I was promptly sent down from the table, amid harrumphs, cold glances, and a “Never say that again!” for good measure. I think I remember feeling embarrassed and hurt, but that may be a later addition to the story. Well, I was only a little guy.
Looking back now, I wonder what connection, if any, this incident had to my eventual vocation. Certainly, I saw pretty quickly that there is considerable power in thoughts and words. And, although I hadn’t intended to wield power — I think I just wanted to join in the conversation — I had indeed exercised power enough to affect the digestion of my elders.
It wasn’t till much later (in college or grad school) that I discovered I had stumbled onto one of the three main heresies of the most brilliant theologian of the early church, Origen, whose teachings were condemned at the Council of Constantinople in 543 AD. I have a hard time comprehending how his teachings could be considered erroneous in any absolute sense because no one, him included, can possibly have actual knowledge of the things Origin was teaching. Who, after all, can verify the idea of the preexistence of the soul? It’s beyond our ken. You can have doctrinal and philosophical assumptions, yes, and you can have them by the bushel; you can have strong feelings, okay; but knowledge? Nope. Not on your life.

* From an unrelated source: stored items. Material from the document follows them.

-- pv_equiv track=rewrite | github.com/ef-pa/CTF_Playbook | ctf_playbook/services/builder.py | _merge_tools
-- ===== SOURCE A (Python) =====
-- def _merge_tools(raw_tools: dict[str, int]) -> dict[str, int]:
--     """Merge tool name variants by case-insensitive normalization."""
--     groups: dict[str, dict] = {}  # lowered -> {canonical, count}
--     for tool, count in raw_tools.items():
--         key = tool.strip().lower()
--         if key in groups:
--             groups[key]["count"] += count
--             # Keep the form with higher count as canonical
--             if count > groups[key]["best_count"]:
--                 groups[key]["canonical"] = tool
--                 groups[key]["best_count"] = count
--         else:
--             groups[key] = {"canonical": tool, "count": count, "best_count": count}
--     return {info["canonical"]: info["count"] for info in groups.values()}
-- ===== SOURCE B (Python) =====
-- def _merge_tools(raw_tools: dict[str, int]) -> dict[str, int]:
--     """Merge tool name variants by case-insensitive normalization."""
--     groups: dict[str, list] = {}  # lowered -> list of (tool, count) in encounter order
--     for tool, count in raw_tools.items():
--         groups.setdefault(tool.strip().lower(), []).append((tool, count))
--     return {
--         max(items, key=lambda tc: tc[1])[0]: sum(c for _, c in items)
--         for items in groups.values()
--     }
-- ===== Notes on version B (the rewrite author's own statement) =====
-- stated objective: simpler
-- what changed: B replaces A's per-key running record {canonical,count,best_count} maintained across the loop by a one-pass grouping of (tool,count) pairs per lowered key followed by a dict comprehension using max (first maximal, matching A's strict tie-break) and sum.
import Mathlib
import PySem

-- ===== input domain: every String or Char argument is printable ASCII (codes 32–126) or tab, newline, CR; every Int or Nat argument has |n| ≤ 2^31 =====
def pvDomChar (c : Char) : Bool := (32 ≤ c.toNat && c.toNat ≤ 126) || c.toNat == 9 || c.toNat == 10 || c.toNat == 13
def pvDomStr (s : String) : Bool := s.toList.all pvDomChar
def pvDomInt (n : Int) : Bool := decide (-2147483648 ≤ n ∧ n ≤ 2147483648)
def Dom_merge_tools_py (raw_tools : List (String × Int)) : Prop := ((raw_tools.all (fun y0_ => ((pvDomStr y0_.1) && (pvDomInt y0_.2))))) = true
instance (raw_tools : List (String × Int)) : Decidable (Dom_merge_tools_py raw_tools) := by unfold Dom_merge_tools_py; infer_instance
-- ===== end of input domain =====

-- B groups the (tool, count) pairs per lowered key in one pass and derives canonical/count
-- with max/sum in a final comprehension, instead of A's running per-key record; objective: simpler.

-- ===== PORT A =====
def keyOf (tool : String) : String := PySem.Str.lower (PySem.Str.strip tool)

def mergeStepA (groups : PySem.Dict String (String × Int × Int)) (p : String × Int) :
    PySem.Dict String (String × Int × Int) :=
  match groups.get? (keyOf p.1) with
  | some info =>
      -- count += ; then if count > best_count replace canonical and best_count
      if p.2 > info.2.2 then groups.insert (keyOf p.1) (p.1, info.2.1 + p.2, p.2)
      else groups.insert (keyOf p.1) (info.1, info.2.1 + p.2, info.2.2)
  | none => groups.insert (keyOf p.1) (p.1, p.2, p.2)

def merge_tools_py (raw_tools : List (String × Int)) : List (String × Int) :=
  ((raw_tools.foldl mergeStepA PySem.Dict.empty).values.foldl
    (fun d info => d.insert info.1 info.2.1) PySem.Dict.empty).items

-- ===== PORT B =====
def mergeStepB (groups : PySem.Dict String (List (String × Int))) (p : String × Int) :
    PySem.Dict String (List (String × Int)) :=
  groups.modify (keyOf p.1) [] (fun items => items ++ [p])

def merge_tools_py_alt (raw_tools : List (String × Int)) : List (String × Int) :=
  ((raw_tools.foldl mergeStepB PySem.Dict.empty).values.foldl (fun d items =>
      d.insert (((PySem.List.max? items (fun tc => tc.2)).map (fun tc => tc.1)).getD "")
        ((items.map (fun tc => tc.2)).sum)) PySem.Dict.empty).items

-- ===== PRECONDITION & SPEC =====
def Spec_merge_tools_py (raw_tools : List (String × Int)) (out : List (String × Int)) : Prop := out = merge_tools_py_alt raw_tools
instance (raw_tools : List (String × Int)) (out : List (String × Int)) : Decidable (Spec_merge_tools_py raw_tools out) := by unfold Spec_merge_tools_py; infer_instance

-- ===== CLAIM (what is proved, stated in full; the proofs are below) =====
def Claim_equal_merge_tools_py : Prop := ∀ (raw_tools : List (String × Int)), Dom_merge_tools_py raw_tools → Spec_merge_tools_py raw_tools (merge_tools_py raw_tools)

-- ===== LEMMAS AND PROOFS =====

-- agg items = the (canonical, count, best_count) record A maintains for the group 'items'
def aggT (s : String × Int × Int) (q : String × Int) : String × Int × Int :=
  if s.2.2 < q.2 then (q.1, s.2.1 + q.2, q.2) else (s.1, s.2.1 + q.2, s.2.2)

def agg : List (String × Int) → String × Int × Int
  | [] => ("", 0, 0)
  | p :: t => t.foldl aggT (p.1, p.2, p.2)

def pstep (m q : String × Int) : String × Int := if m.2 < q.2 then q else m

def mapAgg (l : List (String × List (String × Int))) : List (String × (String × Int × Int)) :=
  l.map (fun kv => (kv.1, agg kv.2))

theorem get?_mapAgg (l : List (String × List (String × Int))) (k : String) :
    (PySem.Dict.mk (mapAgg l)).get? k = ((PySem.Dict.mk l).get? k).map agg := by
  induction l with
  | nil => simp [mapAgg, PySem.Dict.get?]
  | cons kv t ih =>
    simp only [mapAgg, List.map_cons] at *
    rw [PySem.Dict.get?_mk_cons, PySem.Dict.get?_mk_cons]
    by_cases h : kv.1 == k
    · simp [h]
    · simp only [h, Bool.false_eq_true] at *
      simpa using ih

theorem contains_mapAgg (l : List (String × List (String × Int))) (k : String) :
    (PySem.Dict.mk (mapAgg l)).contains k = (PySem.Dict.mk l).contains k := by
  rw [PySem.Dict.contains_eq_isSome_get?, PySem.Dict.contains_eq_isSome_get?, get?_mapAgg]
  cases (PySem.Dict.mk l).get? k <;> rfl

theorem agg_append_singleton (p : String × Int) (t : List (String × Int)) (q : String × Int) :
    agg (p :: (t ++ [q])) = aggT (agg (p :: t)) q := by
  simp [agg, List.foldl_append]

theorem step_eq (gB : PySem.Dict String (List (String × Int))) (p : String × Int)
    (hnd : gB.keys.Nodup) (hne : ∀ kv ∈ gB.items, kv.2 ≠ []) :
    mergeStepA (PySem.Dict.mk (mapAgg gB.items)) p = PySem.Dict.mk (mapAgg (mergeStepB gB p).items) := by
  unfold mergeStepA mergeStepB
  cases hget : gB.get? (keyOf p.1) with
  | none =>
    have hA : (PySem.Dict.mk (mapAgg gB.items)).get? (keyOf p.1) = none := by
      rw [get?_mapAgg]
      · show (gB.get? (keyOf p.1)).map agg = none
        rw [hget]; rfl
    rw [hA]
    have hc : gB.contains (keyOf p.1) = false := by
      rw [PySem.Dict.get?_eq_none_iff_contains] at hget; exact hget
    have hcA : (PySem.Dict.mk (mapAgg gB.items)).contains (keyOf p.1) = false := by
      rw [contains_mapAgg]; exact hc
    have hmod : gB.modify (keyOf p.1) [] (fun items => items ++ [p]) = gB.insert (keyOf p.1) [p] := by
      unfold PySem.Dict.modify
      rw [PySem.Dict.getD_of_get?_eq_none gB [] hget]
      simp
    rw [hmod]
    apply PySem.Dict.ext
    rw [PySem.Dict.items_insert_of_not_contains _ _ hcA]
    show _ = mapAgg ((gB.insert (keyOf p.1) [p]).items)
    rw [PySem.Dict.items_insert_of_not_contains _ _ hc]
    simp [mapAgg, agg]
  | some items0 =>
    have hmem := PySem.Dict.mem_items_of_get?_eq_some gB hget
    have hne0 : items0 ≠ [] := hne _ hmem
    have hA : (PySem.Dict.mk (mapAgg gB.items)).get? (keyOf p.1) = some (agg items0) := by
      rw [get?_mapAgg]
      show (gB.get? (keyOf p.1)).map agg = _
      rw [hget]; rfl
    simp only [hA]
    have hc : gB.contains (keyOf p.1) = true := by
      rw [PySem.Dict.contains_eq_isSome_get?, hget]; rfl
    have hcA : (PySem.Dict.mk (mapAgg gB.items)).contains (keyOf p.1) = true := by
      rw [contains_mapAgg]; exact hc
    have hmod : gB.modify (keyOf p.1) [] (fun items => items ++ [p])
        = gB.insert (keyOf p.1) (items0 ++ [p]) := by
      unfold PySem.Dict.modify
      rw [PySem.Dict.getD_of_get?_eq_some gB [] hget]
    rw [hmod]
    -- both sides insert at an existing key
    have key_items : ∀ q ∈ gB.items, q.1 = keyOf p.1 → q.2 = items0 := by
      intro q hq hk
      have := PySem.Dict.get?_of_mem_items gB (k := q.1) (v := q.2) (by simpa using hq) hnd
      rw [hk, hget] at this
      exact (Option.some.injEq _ _ ▸ this).symm
    have goal_items :
        mapAgg (List.map (fun q => if (q.1 == keyOf p.1) = true then (keyOf p.1, items0 ++ [p]) else q) gB.items)
        = List.map (fun q => if (q.1 == keyOf p.1) = true then (keyOf p.1, aggT (agg items0) p) else q)
            (mapAgg gB.items) := by
      unfold mapAgg
      rw [List.map_map, List.map_map]
      apply List.map_congr_left
      intro q hq
      by_cases h : q.1 = keyOf p.1
      · have hb : (q.1 == keyOf p.1) = true := by simp [h]
        have hq2 : q.2 = items0 := key_items q hq h
        simp only [Function.comp, hb, if_pos, hq2]
        obtain ⟨p0, t0, rfl⟩ : ∃ p0 t0, items0 = p0 :: t0 := by
          cases items0 with
          | nil => exact absurd rfl hne0
          | cons a b => exact ⟨a, b, rfl⟩
        simp [agg_append_singleton]
      · have hb : (q.1 == keyOf p.1) = false := by simp [h]
        simp [Function.comp, hb]
    split_ifs with hcond
    · -- p.2 > best: canonical and best_count are replaced
      apply PySem.Dict.ext
      rw [PySem.Dict.items_insert_of_contains _ _ hcA]
      show _ = mapAgg ((gB.insert (keyOf p.1) (items0 ++ [p])).items)
      rw [PySem.Dict.items_insert_of_contains _ _ hc, goal_items]
      apply List.map_congr_left
      intro q _
      by_cases h : (q.1 == keyOf p.1) = true <;> simp [h, aggT, hcond]
    · apply PySem.Dict.ext
      rw [PySem.Dict.items_insert_of_contains _ _ hcA]
      show _ = mapAgg ((gB.insert (keyOf p.1) (items0 ++ [p])).items)
      rw [PySem.Dict.items_insert_of_contains _ _ hc, goal_items]
      apply List.map_congr_left
      intro q _
      have hnc : ¬ (agg items0).2.2 < p.2 := hcond
      by_cases h : (q.1 == keyOf p.1) = true <;> simp [h, aggT, hnc]

theorem stepB_nodup (gB : PySem.Dict String (List (String × Int))) (p : String × Int)
    (hnd : gB.keys.Nodup) : (mergeStepB gB p).keys.Nodup := by
  unfold mergeStepB PySem.Dict.modify
  exact PySem.Dict.nodup_keys_insert _ _ _ hnd

theorem stepB_ne (gB : PySem.Dict String (List (String × Int))) (p : String × Int)
    (hne : ∀ kv ∈ gB.items, kv.2 ≠ []) :
    ∀ kv ∈ (mergeStepB gB p).items, kv.2 ≠ [] := by
  intro kv hkv
  unfold mergeStepB PySem.Dict.modify at hkv
  rw [PySem.Dict.mem_items_insert] at hkv
  rcases hkv with rfl | ⟨h, _⟩
  · simp
  · exact hne _ h

theorem fold_eq (l : List (String × Int)) (gB : PySem.Dict String (List (String × Int)))
    (hnd : gB.keys.Nodup) (hne : ∀ kv ∈ gB.items, kv.2 ≠ []) :
    l.foldl mergeStepA (PySem.Dict.mk (mapAgg gB.items))
      = PySem.Dict.mk (mapAgg ((l.foldl mergeStepB gB).items)) := by
  induction l generalizing gB with
  | nil => rfl
  | cons p t ih =>
    rw [List.foldl_cons, List.foldl_cons, step_eq gB p hnd hne]
    exact ih (mergeStepB gB p) (stepB_nodup gB p hnd) (stepB_ne gB p hne)

theorem foldB_ne (l : List (String × Int)) (gB : PySem.Dict String (List (String × Int)))
    (hne : ∀ kv ∈ gB.items, kv.2 ≠ []) :
    ∀ kv ∈ (l.foldl mergeStepB gB).items, kv.2 ≠ [] := by
  induction l generalizing gB with
  | nil => exact hne
  | cons p t ih => exact ih (mergeStepB gB p) (stepB_ne gB p hne)

theorem max?_cons_eq (p : String × Int) (t : List (String × Int)) :
    PySem.List.max? (p :: t) (fun tc => tc.2) = some (t.foldl pstep p) := by
  induction t generalizing p with
  | nil => rfl
  | cons q t ih =>
    have h1 : PySem.List.max? (p :: q :: t) (fun tc => tc.2)
        = PySem.List.max? (pstep p q :: t) (fun tc => tc.2) := by
      simp only [PySem.List.max?, List.foldl_cons]
      unfold pstep
      split_ifs with h <;> simp
    rw [List.foldl_cons, h1, ih]

theorem agg_foldl_split (t : List (String × Int)) (c : String) (s b : Int) :
    t.foldl aggT (c, s, b)
      = ((t.foldl pstep (c, b)).1, s + (t.map (fun tc => tc.2)).sum, (t.foldl pstep (c, b)).2) := by
  induction t generalizing c s b with
  | nil => simp
  | cons q t ih =>
    rw [List.foldl_cons, List.foldl_cons]
    have ha : aggT (c, s, b) q = if b < q.2 then (q.1, s + q.2, q.2) else (c, s + q.2, b) := by
      unfold aggT; split_ifs <;> rfl
    have hp : pstep (c, b) q = if b < q.2 then q else (c, b) := by
      unfold pstep; split_ifs <;> rfl
    rw [ha, hp]
    by_cases h : b < q.2
    · rw [if_pos h, if_pos h, ih]
      simp [add_assoc]
    · rw [if_neg h, if_neg h, ih]
      simp [add_assoc]

theorem agg_components (p : String × Int) (t : List (String × Int)) :
    agg (p :: t) = ((t.foldl pstep p).1, ((p :: t).map (fun tc => tc.2)).sum, (t.foldl pstep p).2) := by
  show t.foldl aggT (p.1, p.2, p.2) = _
  rw [agg_foldl_split]
  simp

-- ===== VERDICT (by name: the statement is the Claim_ definition above) =====
theorem merge_tools_py_spec : Claim_equal_merge_tools_py := by
  intro raw_tools _
  unfold Spec_merge_tools_py merge_tools_py merge_tools_py_alt
  have hmain := fold_eq raw_tools PySem.Dict.empty PySem.Dict.nodup_keys_empty (by intro kv h; simp [PySem.Dict.empty] at h)
  have hempty : (PySem.Dict.mk (mapAgg PySem.Dict.empty.items) : PySem.Dict String (String × Int × Int)) = PySem.Dict.empty := rfl
  rw [hempty] at hmain
  rw [hmain]
  set itemsB := (raw_tools.foldl mergeStepB PySem.Dict.empty).items with hitems
  have hvalsA : (PySem.Dict.mk (mapAgg itemsB)).values = itemsB.map (fun kv => agg kv.2) := by
    show (mapAgg itemsB).map (fun p => p.2) = _
    rw [mapAgg, List.map_map]; rfl
  have hvalsB : (raw_tools.foldl mergeStepB PySem.Dict.empty).values = itemsB.map (fun kv => kv.2) := rfl
  rw [hvalsA, hvalsB, List.foldl_map, List.foldl_map]
  congr 1
  apply PySem.List.foldl_congr_mem
  intro acc kv hkv
  have hne : kv.2 ≠ [] := foldB_ne raw_tools PySem.Dict.empty (by intro kv h; simp [PySem.Dict.empty] at h) kv hkv
  obtain ⟨p, t, hpt⟩ : ∃ p t, kv.2 = p :: t := by
    cases h : kv.2 with
    | nil => exact absurd h hne
    | cons a b => exact ⟨a, b, rfl⟩
  rw [hpt, agg_components, max?_cons_eq]
  rfl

I’ve said before that I find it odd Christianity places so much emphasis on holding metaphysical opinions about matters that cannot be known by mortals. According to some people, the nature and fervency of your metaphysical opinions will determine your eternal destination. In some cases, as with Origen, Christians have gone so far as to separate heretics from the orthodox on the basis of a majority vote by a bunch of mortals who know as little as the person being tried for heresy.
“All in favor of the proposition that the risen Christ could pass through walls but also eat fish, raise your hand.” “The ayes have it! The nays should report to perdition via the most convenient bonfire.”
Really!?
Considering the fact that the founder of our faith (Jesus of Nazareth not John Calvin!) was hounded by his own religion’s dogmatic policemen, you’d think we Christians would be hesitant to do unto others what had been done unto our Lord. But, no.

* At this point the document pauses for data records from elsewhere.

-- pv_equiv track=rewrite | github.com/ActiveState/OpenKomodoIDE | src/toolbox/sublime.py | _convertSublimeVarsToShortcuts
-- ===== SOURCE A (Python) =====
-- def _convertSublimeVarsToShortcuts(content):
--     # Currently this will replace embedded Sublime vars inside
--     # tabstops which isn't supported in Komodo.  Things break bad
--     subVarsToShortcuts = {
--         "$SELECTION" : "require(\"ko/editor\").getColumnNumber()",
--         "$TM_CURRENT_LINE" : "require(\"ko/editor\").getLine()",
--         "$TM_CURRENT_WORD" : "require(\"ko/editor\").getWord()",
--         "$TM_FILENAME" : "require(\"ko/views\").current().get().koDoc.baseName",
--         "$TM_FILEPATH" : "require(\"ko/views\").current().get().koDoc.displayPath",
--         "$TM_FULLNAME" : "require(\"sdk/system\").env.USERNAME ? require(\"sdk/system\").env.USERNAME : require(\"sdk/system\").env.USER",
--         "$TM_LINE_INDEX" : "require(\"ko/editor\").getColumnNumber()",
--         "$TM_LINE_NUMBER" : "require(\"ko/editor\").getLineNumber()",
--         "$TM_SELECTED_TEXT" : "require(\"ko/editor\").getColumnNumber()",
--         "$TM_TAB_SIZE" : "require(\"ko/views\").current().get().koDoc.tabWidth"
--         }
--     for key, value in subVarsToShortcuts.items():
--         content = content.replace(key, "<%= "+value+" %>")
--     return content
-- ===== SOURCE B (Python) =====
-- def _convertSublimeVarsToShortcuts(content):
--     # Single left-to-right scan: at each '$' try the variable names once,
--     # emit the wrapped shortcut and skip the matched variable; every other
--     # character is copied through.  One pass instead of ten full-string passes.
--     subVarsToShortcuts = {
--         "$SELECTION" : "require(\"ko/editor\").getColumnNumber()",
--         "$TM_CURRENT_LINE" : "require(\"ko/editor\").getLine()",
--         "$TM_CURRENT_WORD" : "require(\"ko/editor\").getWord()",
--         "$TM_FILENAME" : "require(\"ko/views\").current().get().koDoc.baseName",
--         "$TM_FILEPATH" : "require(\"ko/views\").current().get().koDoc.displayPath",
--         "$TM_FULLNAME" : "require(\"sdk/system\").env.USERNAME ? require(\"sdk/system\").env.USERNAME : require(\"sdk/system\").env.USER",
--         "$TM_LINE_INDEX" : "require(\"ko/editor\").getColumnNumber()",
--         "$TM_LINE_NUMBER" : "require(\"ko/editor\").getLineNumber()",
--         "$TM_SELECTED_TEXT" : "require(\"ko/editor\").getColumnNumber()",
--         "$TM_TAB_SIZE" : "require(\"ko/views\").current().get().koDoc.tabWidth"
--         }
--     out = []
--     i = 0
--     n = len(content)
--     while i < n:
--         matched = None
--         if content[i] == "$":
--             for key, value in subVarsToShortcuts.items():
--                 if content.startswith(key, i):
--                     matched = (key, value)
--                     break
--         if matched is None:
--             out.append(content[i])
--             i += 1
--         else:
--             out.append("<%= " + matched[1] + " %>")
--             i += len(matched[0])
--     return "".join(out)
-- ===== Notes on version B (the rewrite author's own statement) =====
-- stated objective: alternative
-- what changed: A rewrites the whole string once per table entry (ten sequential str.replace passes); B makes a single left-to-right scan that matches a variable name at most once per position and emits the wrapped shortcut inline, so the string is traversed once instead of ten times.
import Mathlib
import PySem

Our zeal for “right teaching” (that’s what “ortho”- “doxy” means) has been defended and embellished for a couple of thousand years. One brilliant scholar, whom I admire and whose PhD dissertation I treasure in my library, says in his thesis that there are times when even the execution of a heretic can be defended because the church is fighting for its very life.* This view has led, among some Reformed theologians, to the idea that “Michael Servetus had it coming.” But, if that’s true, then it must also be true that (to steal a line from Clint Eastwood in his movie, “The Unforgiven”): “Kid, we’ve all got it coming.”
This is not to say that theology doesn’t matter. I’m a theologian and I believe theology is relatively important to the life of the church; it’s not as important as loving God with all your heart, mind, soul and strength, and your neighbor as yourself; but important.

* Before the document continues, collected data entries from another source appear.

lemma pv_shelter_eq (l : List Int) (kf w1 w2 : Int) :
    pvA_shelter l kf w1 w2 = pvB_shelter l kf w1 w2 := by
  -- A-side: rewrite to the counting form
  have hA : pvA_shelter l kf w1 w2
      = 20 * (([kf - 1, kf, kf + 1].filter (fun pf => decide (0 ≤ pf ∧ pf < 8)
              && decide (∃ psq ∈ l, PySem.Int.mod psq 8 = pf ∧ PySem.Int.floordiv psq 8 = w1))).length : Int)
        + 10 * (([kf - 1, kf, kf + 1].filter (fun pf => decide (0 ≤ pf ∧ pf < 8)
              && decide (∃ psq ∈ l, PySem.Int.mod psq 8 = pf ∧ PySem.Int.floordiv psq 8 = w2)
              && !decide (∃ psq ∈ l, PySem.Int.mod psq 8 = pf ∧ PySem.Int.floordiv psq 8 = w1))).length : Int) := by
    unfold pvA_shelter pvA_file_bonus
    have hfun : (fun (s pf : Int) => if 0 ≤ pf ∧ pf < 8 then s + l.foldl (pvA_step pf w1 w2) 0 else s)
        = (fun s pf => if 0 ≤ pf ∧ pf < 8 then s
            + (if ∃ psq ∈ l, PySem.Int.mod psq 8 = pf ∧ PySem.Int.floordiv psq 8 = w1 then 20
               else if ∃ psq ∈ l, PySem.Int.mod psq 8 = pf ∧ PySem.Int.floordiv psq 8 = w2 then 10
               else 0) else s) := by
      funext s pf
      rw [pvA_foldl pf w1 w2 l 0 le_rfl]
      congr 1
      split_ifs <;> simp
    rw [hfun, pv_key [kf - 1, kf, kf + 1]
      (fun pf => 0 ≤ pf ∧ pf < 8)
      (fun pf => ∃ psq ∈ l, PySem.Int.mod psq 8 = pf ∧ PySem.Int.floordiv psq 8 = w1)
      (fun pf => ∃ psq ∈ l, PySem.Int.mod psq 8 = pf ∧ PySem.Int.floordiv psq 8 = w2) 0]
    ring
  -- B-side: reduce the set cardinalities to the same filters over the three files
  have hnear_nodup : ([kf - 1, kf, kf + 1].filter (fun f => decide (0 ≤ f ∧ f < 8))).Nodup := by
    apply List.Nodup.filter
    simp only [List.nodup_cons, List.mem_cons, List.not_mem_nil, List.nodup_nil,
      or_false, not_or, and_true, not_false_iff]
    omega
  have hnear : PySem.Set.ofList ([kf - 1, kf, kf + 1].filter (fun f => decide (0 ≤ f ∧ f < 8)))
      = [kf - 1, kf, kf + 1].filter (fun f => decide (0 ≤ f ∧ f < 8)) :=
    PySem.Set.ofList_eq_self_of_nodup _ hnear_nodup
  have hf1n : (pvB_files_at l w1).Nodup := PySem.Set.nodup_ofList _
  have hdn : (PySem.Set.diff (pvB_files_at l w2) (pvB_files_at l w1)).Nodup :=
    PySem.Set.nodup_diff _ _ (PySem.Set.nodup_ofList _)
  have hinter : ∀ (s : List Int), s.Nodup →
      PySem.Set.len (PySem.Set.inter s ([kf - 1, kf, kf + 1].filter (fun f => decide (0 ≤ f ∧ f < 8))))
      = ((([kf - 1, kf, kf + 1].filter (fun f => decide (0 ≤ f ∧ f < 8))).filter
          (fun a => decide (a ∈ s))).length : Int) := by
    intro s hsnd
    have hi : PySem.Set.inter s ([kf - 1, kf, kf + 1].filter (fun f => decide (0 ≤ f ∧ f < 8)))
        = s.filter (fun a => decide (a ∈ [kf - 1, kf, kf + 1].filter (fun f => decide (0 ≤ f ∧ f < 8)))) := by
      simp [PySem.Set.inter]
    rw [PySem.Set.len, hi]
    exact congrArg (fun n : Nat => (n : Int)) (pv_filter_mem_comm s _ hsnd hnear_nodup)
  show pvA_shelter l kf w1 w2
      = 20 * PySem.Set.len (PySem.Set.inter (pvB_files_at l w1)
          (PySem.Set.ofList ([kf - 1, kf, kf + 1].filter (fun f => decide (0 ≤ f ∧ f < 8)))))
        + 10 * PySem.Set.len (PySem.Set.inter (PySem.Set.diff (pvB_files_at l w2) (pvB_files_at l w1))
          (PySem.Set.ofList ([kf - 1, kf, kf + 1].filter (fun f => decide (0 ≤ f ∧ f < 8)))))
  rw [hnear, hinter _ hf1n, hinter _ hdn, hA]
  have e1 : ([kf - 1, kf, kf + 1].filter (fun f => decide (0 ≤ f ∧ f < 8))).filter
        (fun a => decide (a ∈ pvB_files_at l w1))
      = [kf - 1, kf, kf + 1].filter (fun pf => decide (0 ≤ pf ∧ pf < 8)
          && decide (∃ psq ∈ l, PySem.Int.mod psq 8 = pf ∧ PySem.Int.floordiv psq 8 = w1)) := by
    rw [List.filter_filter]
    apply List.filter_congr
    intro a _
    rw [decide_eq_decide.mpr (pv_mem_files_at l w1 a)]
    exact Bool.and_comm _ _
  have e2 : ([kf - 1, kf, kf + 1].filter (fun f => decide (0 ≤ f ∧ f < 8))).filter
        (fun a => decide (a ∈ PySem.Set.diff (pvB_files_at l w2) (pvB_files_at l w1)))
      = [kf - 1, kf, kf + 1].filter (fun pf => decide (0 ≤ pf ∧ pf < 8)
          && decide (∃ psq ∈ l, PySem.Int.mod psq 8 = pf ∧ PySem.Int.floordiv psq 8 = w2)
          && !decide (∃ psq ∈ l, PySem.Int.mod psq 8 = pf ∧ PySem.Int.floordiv psq 8 = w1)) := by
    rw [List.filter_filter]
    apply List.filter_congr
    intro a _
    have hd : (a ∈ PySem.Set.diff (pvB_files_at l w2) (pvB_files_at l w1))
        ↔ ((∃ psq ∈ l, PySem.Int.mod psq 8 = a ∧ PySem.Int.floordiv psq 8 = w2)
            ∧ ¬ (∃ psq ∈ l, PySem.Int.mod psq 8 = a ∧ PySem.Int.floordiv psq 8 = w1)) := by
      rw [PySem.Set.mem_diff, pv_mem_files_at, pv_mem_files_at]
    rw [decide_eq_decide.mpr hd, show ∀ (p q : Prop) (_ : Decidable p) (_ : Decidable q), decide (p ∧ ¬ q) = (decide p && !decide q) from by intros p q _ _; simp]
    ac_rfl
  rw [e1, e2]

-- ===== VERDICT =====
theorem chess_king_shelter_py_spec : Claim_equal_chess_king_shelter_py := by
  intro king_sq l side _
  unfold Spec_chess_king_shelter_py chess_king_shelter_py chess_king_shelter_py_alt
  cases king_sq with
  | none => rfl
  | some ksq =>
    simp only
    split_ifs <;> first
      | rfl
      | exact pv_shelter_eq l _ _ _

Personally, for example, I believe the Trinity is the Mystery of Being Itself, the incomprehensible “as such” forever shrouded in the darkness of the pure love of God, the reality of reality that eternally moves from one to many, from many to one, giving rise to all that is visible among us, and drawing all to itself in eternal harmony, dissonance, and grace. While this doctrine tends only to provoke yawns when preached on “Trinity Sunday,” when contemplated, the reality behind the doctrine evokes unplumbable depths of love.
I am also not saying that our attempts to be as clear and accurate, as doctrinally responsible, and as biblically well-grounded as possible aren’t important. Sloppy theology doesn’t do anyone any good. However, I simply do not believe that God is magnified when the church’s teachings become a bloody battleground or a cause for divisions in the community. And I cannot believe that the destruction of persons for the sake of so-called doctrinal purity glorifies God one little bit. God, I am sure, doesn’t send folks to hell because of an inadequate conception of the consubstantiality of the Father, the Son, and the Holy Spirit.
When we tell people, whose ideas about God frighten us, to leave the table, our actions not only alienate them, they also have a chilling effect on all our table talk. Creativity, imagination and love are at least as important to the life of faith as critical reflection and biblical literacy. And neither creativity, imagination nor love tend to flourish in an environment that is more keen to enforce conformity than to encourage adventure.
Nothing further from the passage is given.